Many studies have already showed the antioxidant capacity of propofol (Mathy-Hartert et al. 1998) which may be resultant from its α-tocopherol similar structure. In our study, we have analyzed several oxidative stress markers that could be affected by propofol Lipuro infusion and observed a significant decrease for lipid peroxides, carbonyls and hydroperoxides, which are the oxidative markers that are usually elevated as a result of toxic effect of drugs (Evans et al. 2002). The decrease observed in these parameters for this propofol formulation might be due to the antioxidative nature of propofol which could also contribute to the effects observed in the antioxidant enzymes (SOD, CAT and GPx) as already seen by Ranjbar et al. (2014). Regarding the SMOFlipid group, we found differences in protein carbonyls oxidation compared to the control group which can lead to changes in the physical properties of the proteins and consequently to the organ function and recent clinical studies have linked soybean-oil lipid emulsions to the occurrence of cholestasis (Kaffe et al. 2015). In fact, it was also showed that accumulation of free radicals in cholestatic liver disease induces carbonylated protein increments (Sokolovic et al. 2013) and thus, we hypothesize that SMOFlipid emulsion can result in this condition, especially in patients with associated liver impairment.
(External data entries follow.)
-- pv_equiv track=rewrite | github.com/MrBrantCode/unitest_baseline | mut_generate/mist_train_cf/cf_53136/solution.py | alternate_arrays
-- ===== SOURCE A (Python) =====
-- def alternate_arrays(arr1, arr2, arr3):
--     output = []
--     for i in range(max(len(arr1), len(arr2), len(arr3))):
--         if i < len(arr1):
--             output.append(arr1[i])
--         if i < len(arr2):
--             output.append(arr2[i])
--         if i < len(arr3):
--             output.append(arr3[i])
--     return output
-- ===== SOURCE B (Python) =====
-- def alternate_arrays(arr1, arr2, arr3):
--     # Tag every element with a globally unique rank 3*i + j (i = position in its
--     # array, j = which array), then a single sort by rank yields the interleaved
--     # order directly; finally project the values out.
--     tagged = [(3 * i + j, x)
--               for j, arr in enumerate((arr1, arr2, arr3))
--               for i, x in enumerate(arr)]
--     tagged.sort(key=lambda p: p[0])
--     return [x for _, x in tagged]
-- ===== Notes on version B (the rewrite author's own statement) =====
-- stated objective: alternative
-- what changed: Replaces the max-length index loop with three per-index bounds checks by a decorate-sort-undecorate scheme: each element gets a unique rank 3*i+j, the tagged elements are concatenated and sorted by rank, and the values are projected out.
import Mathlib
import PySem

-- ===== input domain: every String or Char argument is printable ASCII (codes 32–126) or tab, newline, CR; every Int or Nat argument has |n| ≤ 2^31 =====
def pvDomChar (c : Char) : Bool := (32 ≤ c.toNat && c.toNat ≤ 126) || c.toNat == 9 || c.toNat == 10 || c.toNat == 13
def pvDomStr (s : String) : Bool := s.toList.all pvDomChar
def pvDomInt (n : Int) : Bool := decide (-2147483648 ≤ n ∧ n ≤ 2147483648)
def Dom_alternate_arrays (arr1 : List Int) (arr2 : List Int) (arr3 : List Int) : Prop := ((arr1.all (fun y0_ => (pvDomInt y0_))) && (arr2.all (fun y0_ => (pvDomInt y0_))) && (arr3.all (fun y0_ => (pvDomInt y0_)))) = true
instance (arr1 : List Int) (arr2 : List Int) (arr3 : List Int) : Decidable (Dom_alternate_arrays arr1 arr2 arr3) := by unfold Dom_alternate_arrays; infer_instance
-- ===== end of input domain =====

-- B (alternative): replaces A's max-length index loop with three bounds checks by a
-- decorate-sort-undecorate scheme: tag each element with a unique rank 3*i+j, sort by rank, project.


-- ===== PORT A =====
def alternate_arrays (arr1 : List Int) (arr2 : List Int) (arr3 : List Int) : List Int :=
  (PySem.List.pyRange 0 (max (arr1.length : Int) (max (arr2.length : Int) (arr3.length : Int))) 1).foldl
    (fun output i =>
      let output := if i < (arr1.length : Int) then output ++ [PySem.List.pyGetD arr1 i 0] else output
      let output := if i < (arr2.length : Int) then output ++ [PySem.List.pyGetD arr2 i 0] else output
      if i < (arr3.length : Int) then output ++ [PySem.List.pyGetD arr3 i 0] else output)
    []

-- ===== PORT B =====
-- the inner comprehension pass for one array: tag the element at position i with rank 3*i + j
def pvTag (j : Int) (arr : List Int) : List (Int × Int) :=
  (PySem.List.enumerate arr 0).map (fun p => (3 * p.1 + j, p.2))

def alternate_arrays_alt (arr1 : List Int) (arr2 : List Int) (arr3 : List Int) : List Int :=
  let tagged := pvTag 0 arr1 ++ pvTag 1 arr2 ++ pvTag 2 arr3
  (PySem.List.sorted tagged (fun p => p.1) false).map (fun p => p.2)

-- ===== PRECONDITION & SPEC =====
def Spec_alternate_arrays (arr1 : List Int) (arr2 : List Int) (arr3 : List Int) (out : List Int) : Prop := out = alternate_arrays_alt arr1 arr2 arr3
instance (arr1 : List Int) (arr2 : List Int) (arr3 : List Int) (out : List Int) : Decidable (Spec_alternate_arrays arr1 arr2 arr3 out) := by unfold Spec_alternate_arrays; infer_instance

-- ===== CLAIM (what is proved, stated in full; the proofs are below) =====
def Claim_equal_alternate_arrays : Prop := ∀ (arr1 : List Int) (arr2 : List Int) (arr3 : List Int), Dom_alternate_arrays arr1 arr2 arr3 → Spec_alternate_arrays arr1 arr2 arr3 (alternate_arrays arr1 arr2 arr3)

-- ===== LEMMAS AND PROOFS =====

-- the tagged contribution of column k (the element of each array at position k, if present)
def tcol (arr1 arr2 arr3 : List Int) (k : Nat) : List (Int × Int) :=
  (if k < arr1.length then [(3 * (k : Int) + 0, PySem.List.pyGetD arr1 (k : Int) 0)] else []) ++
  ((if k < arr2.length then [(3 * (k : Int) + 1, PySem.List.pyGetD arr2 (k : Int) 0)] else []) ++
   (if k < arr3.length then [(3 * (k : Int) + 2, PySem.List.pyGetD arr3 (k : Int) 0)] else []))

-- the per-column contribution of index i in A's loop
def gcol (arr1 arr2 arr3 : List Int) (i : Int) : List Int :=
  (if i < (arr1.length : Int) then [PySem.List.pyGetD arr1 i 0] else []) ++
  ((if i < (arr2.length : Int) then [PySem.List.pyGetD arr2 i 0] else []) ++
   (if i < (arr3.length : Int) then [PySem.List.pyGetD arr3 i 0] else []))

theorem foldl_to_flatMap (arr1 arr2 arr3 : List Int) (l : List Int) (acc : List Int) :
    l.foldl
      (fun output i =>
        let output := if i < (arr1.length : Int) then output ++ [PySem.List.pyGetD arr1 i 0] else output
        let output := if i < (arr2.length : Int) then output ++ [PySem.List.pyGetD arr2 i 0] else output
        if i < (arr3.length : Int) then output ++ [PySem.List.pyGetD arr3 i 0] else output)
      acc = acc ++ l.flatMap (gcol arr1 arr2 arr3) := by
  induction l generalizing acc with
  | nil => simp
  | cons i l ih =>
      simp only [List.foldl_cons, List.flatMap_cons, ih]
      have : (let output := if i < (arr1.length : Int) then acc ++ [PySem.List.pyGetD arr1 i 0] else acc
              let output := if i < (arr2.length : Int) then output ++ [PySem.List.pyGetD arr2 i 0] else output
              if i < (arr3.length : Int) then output ++ [PySem.List.pyGetD arr3 i 0] else output)
             = acc ++ gcol arr1 arr2 arr3 i := by
        simp only [gcol]
        split_ifs <;> simp
      rw [this, List.append_assoc]

-- A's output is the column-wise flatMap
theorem a_eq_flatMap (arr1 arr2 arr3 : List Int) :
    alternate_arrays arr1 arr2 arr3
      = (List.range (max arr1.length (max arr2.length arr3.length))).flatMap
          (fun k : Nat => gcol arr1 arr2 arr3 (k : Int)) := by
  unfold alternate_arrays
  rw [foldl_to_flatMap, List.nil_append, PySem.List.pyRange_one]
  have hN : (max (arr1.length : Int) (max (arr2.length : Int) (arr3.length : Int)) - 0).toNat
      = max arr1.length (max arr2.length arr3.length) := by omega
  rw [hN, List.flatMap_map]
  congr 1
  funext k
  rw [Int.zero_add]

-- projecting the values out of a tagged column gives A's column
theorem map_snd_tcol (arr1 arr2 arr3 : List Int) (k : Nat) :
    (tcol arr1 arr2 arr3 k).map (fun p => p.2) = gcol arr1 arr2 arr3 (k : Int) := by
  simp only [tcol, gcol, List.map_append, Nat.cast_lt]
  split_ifs <;> simp

-- flatMap distributes over pointwise append, up to permutation
theorem flatMap_append_perm {α β : Type} (l : List α) (f g : α → List β) :
    (l.flatMap (fun x => f x ++ g x)).Perm (l.flatMap f ++ l.flatMap g) := by
  induction l with
  | nil => simp
  | cons x l ih =>
      simp only [List.flatMap_cons]
      refine (ih.append_left (f x ++ g x)).trans ?_
      simp only [List.append_assoc]
      refine List.Perm.append_left (f x) ?_
      have h := (List.perm_append_comm (l₁ := g x) (l₂ := l.flatMap f)).append_right (l.flatMap g)
      simpa [List.append_assoc] using h

-- flatMap of one array's optional column over a long enough range is its tag list
theorem flatMap_opt_eq_tag (xs : List Int) (j : Int) (N : Nat) (hN : xs.length ≤ N) :
    (List.range N).flatMap
        (fun k : Nat => if k < xs.length then [(3 * (k : Int) + j, PySem.List.pyGetD xs (k : Int) 0)] else [])
      = pvTag j xs := by
  obtain ⟨m, rfl⟩ : ∃ m, N = xs.length + m := ⟨N - xs.length, by omega⟩
  rw [List.range_add, List.flatMap_append, List.flatMap_map]
  have h2 : (List.range m).flatMap
      (fun t : Nat => if xs.length + t < xs.length then
          [(3 * ((xs.length + t : Nat) : Int) + j, PySem.List.pyGetD xs ((xs.length + t : Nat) : Int) 0)]
        else []) = [] := by
    apply List.flatMap_eq_nil_iff.mpr
    intro t _
    rw [if_neg (by omega)]
  rw [h2, List.append_nil]
  have hL : (List.range xs.length).flatMap
      (fun k : Nat => if k < xs.length then [(3 * (k : Int) + j, PySem.List.pyGetD xs (k : Int) 0)] else [])
      = (List.range xs.length).map (fun k : Nat => (3 * (k : Int) + j, PySem.List.pyGetD xs (k : Int) 0)) := by
    rw [List.map_eq_flatMap]
    apply List.flatMap_congr
    intro k hk
    rw [if_pos (List.mem_range.mp hk)]
  rw [hL, pvTag, PySem.List.enumerate_eq_map_pyRange (d := 0), List.map_map,
    PySem.List.pyRange_one]
  simp only [Int.sub_zero, List.map_map]
  congr 1
  funext k
  simp

-- every key in column k lies in [3k, 3k+3)
theorem key_mem_tcol (arr1 arr2 arr3 : List Int) (k : Nat) (p : Int × Int)
    (hp : p ∈ tcol arr1 arr2 arr3 k) : 3 * (k : Int) ≤ p.1 ∧ p.1 < 3 * (k : Int) + 3 := by
  simp only [tcol, List.mem_append] at hp
  rcases hp with h | h | h <;> split_ifs at h <;> simp_all

-- the interleaved tagged list has strictly increasing keys
theorem pairwise_T (arr1 arr2 arr3 : List Int) (N : Nat) :
    ((List.range N).flatMap (tcol arr1 arr2 arr3)).Pairwise (fun p q => p.1 < q.1) := by
  rw [List.pairwise_flatMap]
  refine ⟨?_, ?_⟩
  · intro k _
    simp only [tcol]
    split_ifs <;> simp
  · refine List.Pairwise.imp_of_mem ?_ (List.pairwise_lt_range (n := N))
    intro a b _ _ hab p hp q hq
    have h1 := key_mem_tcol arr1 arr2 arr3 a p hp
    have h2 := key_mem_tcol arr1 arr2 arr3 b q hq
    omega

-- the interleaved tagged list is a permutation of B's tagged concatenation
theorem perm_T (arr1 arr2 arr3 : List Int) :
    ((List.range (max arr1.length (max arr2.length arr3.length))).flatMap (tcol arr1 arr2 arr3)).Perm
      (pvTag 0 arr1 ++ pvTag 1 arr2 ++ pvTag 2 arr3) := by
  set N := max arr1.length (max arr2.length arr3.length) with hN
  have p1 := flatMap_append_perm (List.range N)
    (fun k : Nat => if k < arr1.length then [(3 * (k : Int) + 0, PySem.List.pyGetD arr1 (k : Int) 0)] else [])
    (fun k : Nat =>
      (if k < arr2.length then [(3 * (k : Int) + 1, PySem.List.pyGetD arr2 (k : Int) 0)] else []) ++
      (if k < arr3.length then [(3 * (k : Int) + 2, PySem.List.pyGetD arr3 (k : Int) 0)] else []))
  have p2 := flatMap_append_perm (List.range N)
    (fun k : Nat => if k < arr2.length then [(3 * (k : Int) + 1, PySem.List.pyGetD arr2 (k : Int) 0)] else [])
    (fun k : Nat => if k < arr3.length then [(3 * (k : Int) + 2, PySem.List.pyGetD arr3 (k : Int) 0)] else [])
  have e1 := flatMap_opt_eq_tag arr1 0 N (by omega)
  have e2 := flatMap_opt_eq_tag arr2 1 N (by omega)
  have e3 := flatMap_opt_eq_tag arr3 2 N (by omega)
  have ht : tcol arr1 arr2 arr3 = fun k : Nat =>
      (if k < arr1.length then [(3 * (k : Int) + 0, PySem.List.pyGetD arr1 (k : Int) 0)] else []) ++
      ((if k < arr2.length then [(3 * (k : Int) + 1, PySem.List.pyGetD arr2 (k : Int) 0)] else []) ++
       (if k < arr3.length then [(3 * (k : Int) + 2, PySem.List.pyGetD arr3 (k : Int) 0)] else [])) := by
    funext k; rfl
  rw [ht, List.append_assoc]
  refine p1.trans ?_
  rw [e1]
  exact List.Perm.append_left _ (p2.trans (by rw [e2, e3]))

-- ===== VERDICT (by name: the statement is the Claim_ definition above) =====
theorem alternate_arrays_spec : Claim_equal_alternate_arrays := by
  intro arr1 arr2 arr3 _
  unfold Spec_alternate_arrays alternate_arrays_alt
  show alternate_arrays arr1 arr2 arr3
      = (PySem.List.sorted (pvTag 0 arr1 ++ pvTag 1 arr2 ++ pvTag 2 arr3) (fun p => p.1) false).map
          (fun p => p.2)
  set N := max arr1.length (max arr2.length arr3.length) with hN
  have hs : PySem.List.sorted (pvTag 0 arr1 ++ pvTag 1 arr2 ++ pvTag 2 arr3) (fun p => p.1) false
      = (List.range N).flatMap (tcol arr1 arr2 arr3) :=
    PySem.List.sorted_eq_of_perm_of_pairwise_lt _ _ _ (perm_T arr1 arr2 arr3)
      (pairwise_T arr1 arr2 arr3 N)
  rw [hs, a_eq_flatMap, List.map_flatMap]
  apply List.flatMap_congr
  intro k _
  exact (map_snd_tcol arr1 arr2 arr3 k).symm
In conclusion, at the measured concentrations (2.98 ± 0.69 μg g−1) in the liver, propofol Lipuro formulation evidenced to have higher antioxidant activity and lower impairment of the mitochondrial function comparatively to the improved lipid formulation, SMOFlipid, using the rabbit as animal model, however, it also has collateral cardiorespiratory effects, by diminishing the metabolic rate, blood perfusion and oxygen delivery to the brain and vital organs which is consistent with the high propofol dose quantified in blood (52.08 ± 15.65 μg mL−1). As a final point, long-term high doses infusion of propofol Lipuro emulsion for sedation prompted changes in clinical and hemodynamic signs, particularly hypotension and bradycardia, blood gas levels and many blood biomarkers, as CK and serum lipids, liver and kidney parameters. At the end of the experiment, the animals under propofol Lipuro anesthesia showed also several organ failures that were compatible with PRIS. Many similar variations in blood biomarkers and multi-organ deterioration were observed in animals receiving the SMOFlipid (lipid emulsion) without the propofol on it. Mitochondrial bioenergetics results from this, long-term high dose infusion protocol of propofol Lipuro, indicate that mitochondria may not be the main and unique trigger compound of PRIS but we cannot exclude its involvement of other pathways in liver failure such as cell death via apoptosis and necrosis which were not addressed in this work. The contribution of hypotension and hypoperfusion for the final results cannot be discarded. Moreover, lipid emulsions may also play a role in the initial installation of the syndrome. We strongly recommend the close monitoring not only of patients and animals undergoing propofol Lipuro lipid-based prolonged sedation, but also receiving improved lipid emulsions as SMOFlipid for prolonged parenteral nutrition. These results may provide new strategies and approaches for the insight of the biochemical mechanisms underlying PRIS, using the rabbit as a translational model.